Located inside the tentacles are cnidoblasts. These are stinging cells which contain coiled threads with a spike at the end; these coiled threads are called nematocysts. Nematocysts can be released in response to both mechanical and chemical stimuli. Nematocysts cannot be re-used however, new ones are produced to replace those that were discharged. The stinging tentacles are used to subdue prey. They are also used as a defense mechanism for jellyfish to protect themselves against predators. The nematocyst discharges into the prey, incapacitating it via a paralyzing toxin in the barb. The jellyfish then contracts its tentacles to bring its prey into its mouth which is located in the center of the medusa. Extracellular digestion takes place in a sac-like tract. Here the food is broken down by digestive enzymes. Waste products are ejected from the mouth. Jellyfish have what is called a two-way digestive tract, meaning that food is ingested from the same cavity that waste is expelled from. Stinging prey with tentacles is only one of the two ways that the jellyfish can obtain food. The second is by catching plankton on its medusa via a mucus-like substance. Cells containing cilia then push the food into the mouth.

The jellyfish population is comprised of both male and female sexes. Testes and ovaries form a four leaf clover shaped patten in the medusa. The male jellyfish produces sperm which swims out of the mouth of the male and into the mouth of the female. As you can see, the mouth is a very versatile part of the jellyfish. The eggs are fertilized in the ovary and released into the water where they undergo embryonic development. Some species release their gametes into the water and external fertilization takes place. Before becoming an adult jellyfish, the zygote undergoes various stages of deveopment.

This brings us to the lifecycle of the jellyfish. During the first embryonic stage, the zygote divides into two halves. Mitosis continues until the morula (a solid ball of cells) is formed. Subsequent to the morula phase, a blastula is formed. A blastula is a hollow ball of cells. Once the external cells of the blastula become ciliated, a planula (a swimming larva) is formed. The planula usually adheres itself to a solid substrate and becomes a polyp. The polyp consists of a digestive tract, tentacles and a mouth. Immature jellyfish (ephyra) then break off from the polyp. This is a form of asexual reproduction called budding during which an extension of the parent seperates and becomes a new individual.
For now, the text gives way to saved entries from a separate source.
-- pv_equiv track=rewrite | github.com/daniel-reich/ubiquitous-fiesta | qQnWXBsQaH73yY8r4_15.py | kempner
-- ===== SOURCE A (Python) =====
-- def kempner(value):
--     index = 1
--     factorial = 1
--     while True:
--         factorial = factorial * index
--         if factorial % value == 0:
--           return index
--         else:
--            index = index + 1
-- ===== SOURCE B (Python) =====
-- def _gcd(a, b):
--     while b:
--         a, b = b, a % b
--     return a
--
--
-- def kempner(value):
--     # shrink the still-uncancelled part of |value| instead of growing a factorial
--     remaining = abs(value)
--     index = 1
--     while remaining != 1:
--         index += 1
--         remaining //= _gcd(remaining, index)
--     return index
-- ===== Notes on version B (the rewrite author's own statement) =====
-- stated objective: alternative
-- what changed: Instead of growing a factorial and testing divisibility each step, B keeps the still-uncancelled residual of |value| and divides out gcd(residual, index) each step, returning index once the residual is fully cancelled; all intermediate numbers stay bounded by |value| instead of becoming huge factorials.
-- outside the precondition, e.g. on kempner(0): A raises ZeroDivisionError, B does not finish within the time limit
import Mathlib
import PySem

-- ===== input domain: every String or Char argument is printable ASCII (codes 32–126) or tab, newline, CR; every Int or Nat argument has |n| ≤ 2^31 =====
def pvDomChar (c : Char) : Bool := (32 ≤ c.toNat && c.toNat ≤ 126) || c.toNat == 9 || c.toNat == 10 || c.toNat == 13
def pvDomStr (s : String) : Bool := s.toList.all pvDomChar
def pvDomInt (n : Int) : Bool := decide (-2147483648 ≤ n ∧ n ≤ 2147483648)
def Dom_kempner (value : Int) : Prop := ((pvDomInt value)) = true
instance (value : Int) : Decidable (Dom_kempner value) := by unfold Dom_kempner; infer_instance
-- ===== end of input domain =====

-- B replaces A's growing factorial with a shrinking residual of |value| that is divided
-- by gcd(residual, index) each step, avoiding A's ever-larger big-integer products.

-- ===== PORT A =====
-- A's `while True` loop, fuel-bounded: for value ≠ 0 the loop provably stops within
-- |value| iterations (value divides |value|!), so the fuel is never exhausted on Pre_.
def kempnerLoopA (value index factorial : Int) : Nat → Int
  | 0 => 0
  | fuel+1 =>
    let f := factorial * index
    if PySem.Int.mod f value = 0 then index
    else kempnerLoopA value (index + 1) f fuel

def kempner (value : Int) : Int := kempnerLoopA value 1 1 value.natAbs

-- ===== PORT B =====
-- termination measure for Source B's hand-written Euclid `_gcd`
lemma pvMod_natAbs_lt (a b : Int) (hb : ¬ b = 0) : (PySem.Int.mod a b).natAbs < b.natAbs := by
  rcases lt_or_gt_of_ne hb with h | h
  · have h1 := PySem.Int.mod_neg_bounds a h
    omega
  · have h1 := PySem.Int.mod_nonneg a h
    have h2 := PySem.Int.mod_lt a h
    omega

-- Source B's `_gcd` (Euclid with Python's `%`)
def bGcd (a b : Int) : Int :=
  if h : b = 0 then a else bGcd b (PySem.Int.mod a b)
termination_by b.natAbs
decreasing_by exact pvMod_natAbs_lt a b h

-- Source B's `while remaining != 1` loop, fuel-bounded: for value ≠ 0 it provably stops
-- within |value| iterations, so the fuel is never exhausted on Pre_.
def kempnerLoopB (remaining index : Int) : Nat → Int
  | 0 => index
  | fuel+1 =>
    if remaining = 1 then index
    else
      let index' := index + 1
      kempnerLoopB (PySem.Int.floordiv remaining (bGcd remaining index')) index' fuel

def kempner_alt (value : Int) : Int := kempnerLoopB |value| 1 value.natAbs

-- ===== PRECONDITION & SPEC =====
-- Pre_ excludes exactly value = 0, where A raises ZeroDivisionError (factorial % 0).
def Pre_kempner (value : Int) : Prop := value ≠ 0
instance (value : Int) : Decidable (Pre_kempner value) := by unfold Pre_kempner; infer_instance
def pvWitness_kempner : Int := 6

def Spec_kempner (value : Int) (out : Int) : Prop := out = kempner_alt value
instance (value : Int) (out : Int) : Decidable (Spec_kempner value out) := by unfold Spec_kempner; infer_instance

-- ===== CLAIM (what is proved, stated in full; the proofs are below) =====
def Claim_equal_kempner : Prop := ∀ (value : Int), Dom_kempner value → Pre_kempner value → Spec_kempner value (kempner value)

-- ===== LEMMAS AND PROOFS =====

-- Source B's Euclid agrees with Nat.gcd on nonnegative arguments
lemma bGcd_eq (b a : Int) (ha : 0 ≤ a) (hb : 0 ≤ b) :
    bGcd a b = ((Nat.gcd a.toNat b.toNat : Nat) : Int) := by
  by_cases h : b = 0
  · subst h; rw [bGcd]; simp [Int.toNat_of_nonneg ha]
  · have hbpos : 0 < b := lt_of_le_of_ne hb (Ne.symm h)
    rw [bGcd]
    simp only [h, dite_false]
    have hm : PySem.Int.mod a b = a % b := PySem.Int.mod_eq_emod_of_pos hbpos
    have hmn : 0 ≤ a % b := Int.emod_nonneg a (by omega)
    have ih := bGcd_eq (PySem.Int.mod a b) b hb (hm ▸ hmn)
    rw [ih, hm]
    congr 1
    have htn : (a % b).toNat = a.toNat % b.toNat := by
      have h2 : a % b = ((a.toNat % b.toNat : Nat) : Int) := by
        push_cast [Int.toNat_of_nonneg ha, Int.toNat_of_nonneg hb]
        rfl
      rw [h2, Int.toNat_natCast]
    rw [htn, Nat.gcd_comm a.toNat b.toNat, Nat.gcd_rec b.toNat a.toNat, Nat.gcd_comm]
termination_by b.natAbs
decreasing_by
  rcases lt_or_gt_of_ne h with hh | hh
  · have h1 := PySem.Int.mod_neg_bounds a hh; omega
  · have h1 := PySem.Int.mod_nonneg a hh; have h2 := PySem.Int.mod_lt a hh; omega

-- the gcd step identity: dividing the residual v/gcd(v,F) by its gcd with m
-- cancels exactly the extra factor gcd(v, F*m)/gcd(v,F)
lemma gcd_mul_step (v F m : Nat) (hv : v ≠ 0) (hF : F ≠ 0) (hm : m ≠ 0) :
    Nat.gcd v (F * m) = Nat.gcd v F * Nat.gcd (v / Nat.gcd v F) m := by
  have hg : Nat.gcd v F ≠ 0 := Nat.gcd_ne_zero_left hv
  have hdvd : Nat.gcd v F ∣ v := Nat.gcd_dvd_left v F
  have hq : v / Nat.gcd v F ≠ 0 := by
    have := Nat.le_of_dvd (Nat.pos_of_ne_zero hv) hdvd
    exact Nat.div_ne_zero_iff.mpr ⟨hg, this⟩
  have hFm : F * m ≠ 0 := mul_ne_zero hF hm
  have h2 : Nat.gcd (v / Nat.gcd v F) m ≠ 0 := Nat.gcd_ne_zero_left hq
  apply Nat.eq_of_factorization_eq (Nat.gcd_ne_zero_left hv) (mul_ne_zero hg h2)
  intro p
  rw [Nat.factorization_gcd hv hFm, Nat.factorization_mul hg h2, Nat.factorization_gcd hv hF,
      Nat.factorization_gcd hq hm, Nat.factorization_div hdvd, Nat.factorization_mul hF hm,
      Nat.factorization_gcd hv hF]
  simp only [Finsupp.inf_apply, Finsupp.add_apply, Finsupp.tsub_apply]
  omega

-- the residual is 1 exactly when v already divides F
lemma resid_one_iff (v F : Nat) (hv : v ≠ 0) :
    v / Nat.gcd v F = 1 ↔ v ∣ F := by
  have hdvd : Nat.gcd v F ∣ v := Nat.gcd_dvd_left v F
  constructor
  · intro h
    have h2 := Nat.div_mul_cancel hdvd
    rw [h, one_mul] at h2
    exact h2 ▸ Nat.gcd_dvd_right v F
  · intro h
    rw [Nat.gcd_eq_left h, Nat.div_self (Nat.pos_of_ne_zero hv)]

lemma loopA_run (value : Int) (K : Nat)
    (hK : value.natAbs ∣ Nat.factorial (K + 1))
    (hmin : ∀ j, j < K → ¬ value.natAbs ∣ Nat.factorial (j + 1)) :
    ∀ (fuel k : Nat), (∀ j, j < k → ¬ value.natAbs ∣ Nat.factorial (j + 1)) → K < k + fuel →
    kempnerLoopA value ((k : Int) + 1) ((Nat.factorial k : Nat) : Int) fuel = (K : Int) + 1 := by
  intro fuel
  induction fuel with
  | zero =>
    intro k hnot hfuel
    exact absurd hK (hnot K (by omega))
  | succ fuel ih =>
    intro k hnot hfuel
    rw [kempnerLoopA]
    have hf : ((Nat.factorial k : Nat) : Int) * ((k : Int) + 1)
        = ((Nat.factorial (k + 1) : Nat) : Int) := by
      push_cast [Nat.factorial_succ]; ring
    by_cases hd : value.natAbs ∣ Nat.factorial (k + 1)
    · have hcond : PySem.Int.mod (((Nat.factorial k : Nat) : Int) * ((k : Int) + 1)) value = 0 := by
        rw [hf, PySem.Int.mod_eq_zero_iff_dvd]
        exact Int.natAbs_dvd.mp (Int.natCast_dvd_natCast.mpr hd)
      rw [if_pos hcond]
      have hkK : k = K := by
        rcases lt_trichotomy k K with h | h | h
        · exact absurd hd (hmin k h)
        · exact h
        · exact absurd hK (hnot K h)
      rw [hkK]
    · have hcond : ¬ PySem.Int.mod (((Nat.factorial k : Nat) : Int) * ((k : Int) + 1)) value = 0 := by
        rw [hf, PySem.Int.mod_eq_zero_iff_dvd]
        intro hcon
        exact hd (Int.natCast_dvd_natCast.mp (Int.natAbs_dvd.mpr hcon))
      rw [if_neg hcond]
      have hnot' : ∀ j, j < k + 1 → ¬ value.natAbs ∣ Nat.factorial (j + 1) := by
        intro j hj
        rcases Nat.lt_succ_iff_lt_or_eq.mp hj with h | h
        · exact hnot j h
        · subst h; exact hd
      have ihk := ih (k + 1) hnot' (by omega)
      have e1 : ((k : Int) + 1 + 1) = (((k + 1 : Nat) : Int) + 1) := by push_cast; ring
      rw [hf, e1]
      exact ihk

lemma loopB_run (v : Nat) (hv : v ≠ 0) (K : Nat)
    (hK : v ∣ Nat.factorial (K + 1))
    (hmin : ∀ j, j < K → ¬ v ∣ Nat.factorial (j + 1)) :
    ∀ (fuel k : Nat), (∀ j, j < k → ¬ v ∣ Nat.factorial (j + 1)) → K < k + fuel →
    kempnerLoopB ((v / Nat.gcd v (Nat.factorial (k + 1)) : Nat) : Int) ((k : Int) + 1) fuel
      = (K : Int) + 1 := by
  intro fuel
  induction fuel with
  | zero =>
    intro k hnot hfuel
    exact absurd hK (hnot K (by omega))
  | succ fuel ih =>
    intro k hnot hfuel
    rw [kempnerLoopB]
    have hfac : Nat.factorial (k + 1) ≠ 0 := Nat.factorial_ne_zero _
    by_cases hd : v ∣ Nat.factorial (k + 1)
    · have hres : v / Nat.gcd v (Nat.factorial (k + 1)) = 1 := (resid_one_iff v _ hv).mpr hd
      rw [if_pos (by rw [hres]; norm_num)]
      have hkK : k = K := by
        rcases lt_trichotomy k K with h | h | h
        · exact absurd hd (hmin k h)
        · exact h
        · exact absurd hK (hnot K h)
      rw [hkK]
    · have hres : v / Nat.gcd v (Nat.factorial (k + 1)) ≠ 1 := fun h => hd ((resid_one_iff v _ hv).mp h)
      rw [if_neg (by exact_mod_cast hres)]
      -- compute the new residual: gcd cancellation step
      have e2 : ((k : Int) + 1 + 1) = (((k + 2 : Nat) : Int)) := by push_cast; ring
      have hbg : bGcd ((v / Nat.gcd v (Nat.factorial (k + 1)) : Nat) : Int) ((k : Int) + 1 + 1)
          = ((Nat.gcd (v / Nat.gcd v (Nat.factorial (k + 1))) (k + 2) : Nat) : Int) := by
        rw [e2]
        have := bGcd_eq ((k + 2 : Nat) : Int) ((v / Nat.gcd v (Nat.factorial (k + 1)) : Nat) : Int)
          (by positivity) (by positivity)
        simpa using this
      have hfd : PySem.Int.floordiv ((v / Nat.gcd v (Nat.factorial (k + 1)) : Nat) : Int)
          ((Nat.gcd (v / Nat.gcd v (Nat.factorial (k + 1))) (k + 2) : Nat) : Int)
          = (((v / Nat.gcd v (Nat.factorial (k + 1))) / Nat.gcd (v / Nat.gcd v (Nat.factorial (k + 1))) (k + 2) : Nat) : Int) :=
        PySem.Int.floordiv_natCast _ _
      have hstep : (v / Nat.gcd v (Nat.factorial (k + 1))) / Nat.gcd (v / Nat.gcd v (Nat.factorial (k + 1))) (k + 2)
          = v / Nat.gcd v (Nat.factorial (k + 2)) := by
        have hmul : Nat.factorial (k + 2) = Nat.factorial (k + 1) * (k + 2) := by
          rw [Nat.factorial_succ (k + 1)]; ring
        rw [hmul, gcd_mul_step v (Nat.factorial (k + 1)) (k + 2) hv hfac (by omega),
            ← Nat.div_div_eq_div_mul]
      have hnot' : ∀ j, j < k + 1 → ¬ v ∣ Nat.factorial (j + 1) := by
        intro j hj
        rcases Nat.lt_succ_iff_lt_or_eq.mp hj with h | h
        · exact hnot j h
        · subst h; exact hd
      have ihk := ih (k + 1) hnot' (by omega)
      have e1 : ((k : Int) + 1 + 1) = (((k + 1 : Nat) : Int) + 1) := by push_cast; ring
      simp only [hbg, hfd, hstep]
      have e3 : (k + 2 : Nat) = (k + 1) + 1 := by omega
      rw [e3, e1]
      exact ihk

-- ===== VERDICT (by name: the statement is the Claim_ definition above) =====
theorem kempner_spec : Claim_equal_kempner := by
  intro value _ hpre
  unfold Spec_kempner
  have hv : value.natAbs ≠ 0 := by simpa [Int.natAbs_eq_zero] using hpre
  have hex : ∃ n, value.natAbs ∣ Nat.factorial (n + 1) :=
    ⟨value.natAbs - 1, by
      have : value.natAbs - 1 + 1 = value.natAbs := by omega
      rw [this]
      exact Nat.dvd_factorial (by omega) le_rfl⟩
  set K := Nat.find hex with hKdef
  have hK := Nat.find_spec hex
  have hmin : ∀ j, j < K → ¬ value.natAbs ∣ Nat.factorial (j + 1) :=
    fun j hj => Nat.find_min hex hj
  have hKlt : K < value.natAbs := by
    have h1 : K ≤ value.natAbs - 1 := Nat.find_le (by
      have : value.natAbs - 1 + 1 = value.natAbs := by omega
      rw [this]
      exact Nat.dvd_factorial (by omega) le_rfl)
    omega
  have hA : kempner value = (K : Int) + 1 := by
    have h := loopA_run value K hK hmin value.natAbs 0 (by omega) (by omega)
    norm_num [Nat.factorial] at h
    rw [kempner]
    exact h
  have hB : kempner_alt value = (K : Int) + 1 := by
    have h := loopB_run value.natAbs hv K hK hmin value.natAbs 0 (by omega) (by omega)
    norm_num [Nat.factorial, Nat.gcd_one_right] at h
    rw [kempner_alt]
    exact h
  rw [hA, hB]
Caution should be exercised when swimming near jellyfish. Most stings are painful, but otherwise harmless. Some are more dangerous and can be fatal. Stings inflicted by the sea wasp and the box jelly have proved to be deadly. It is recommended that you exit the water immediately if stung. Serious stings can cause anaphylaxis, a potentially fatal allergic reaction. Remaining in the water while experiencing anaphylactic shock can result in drowning.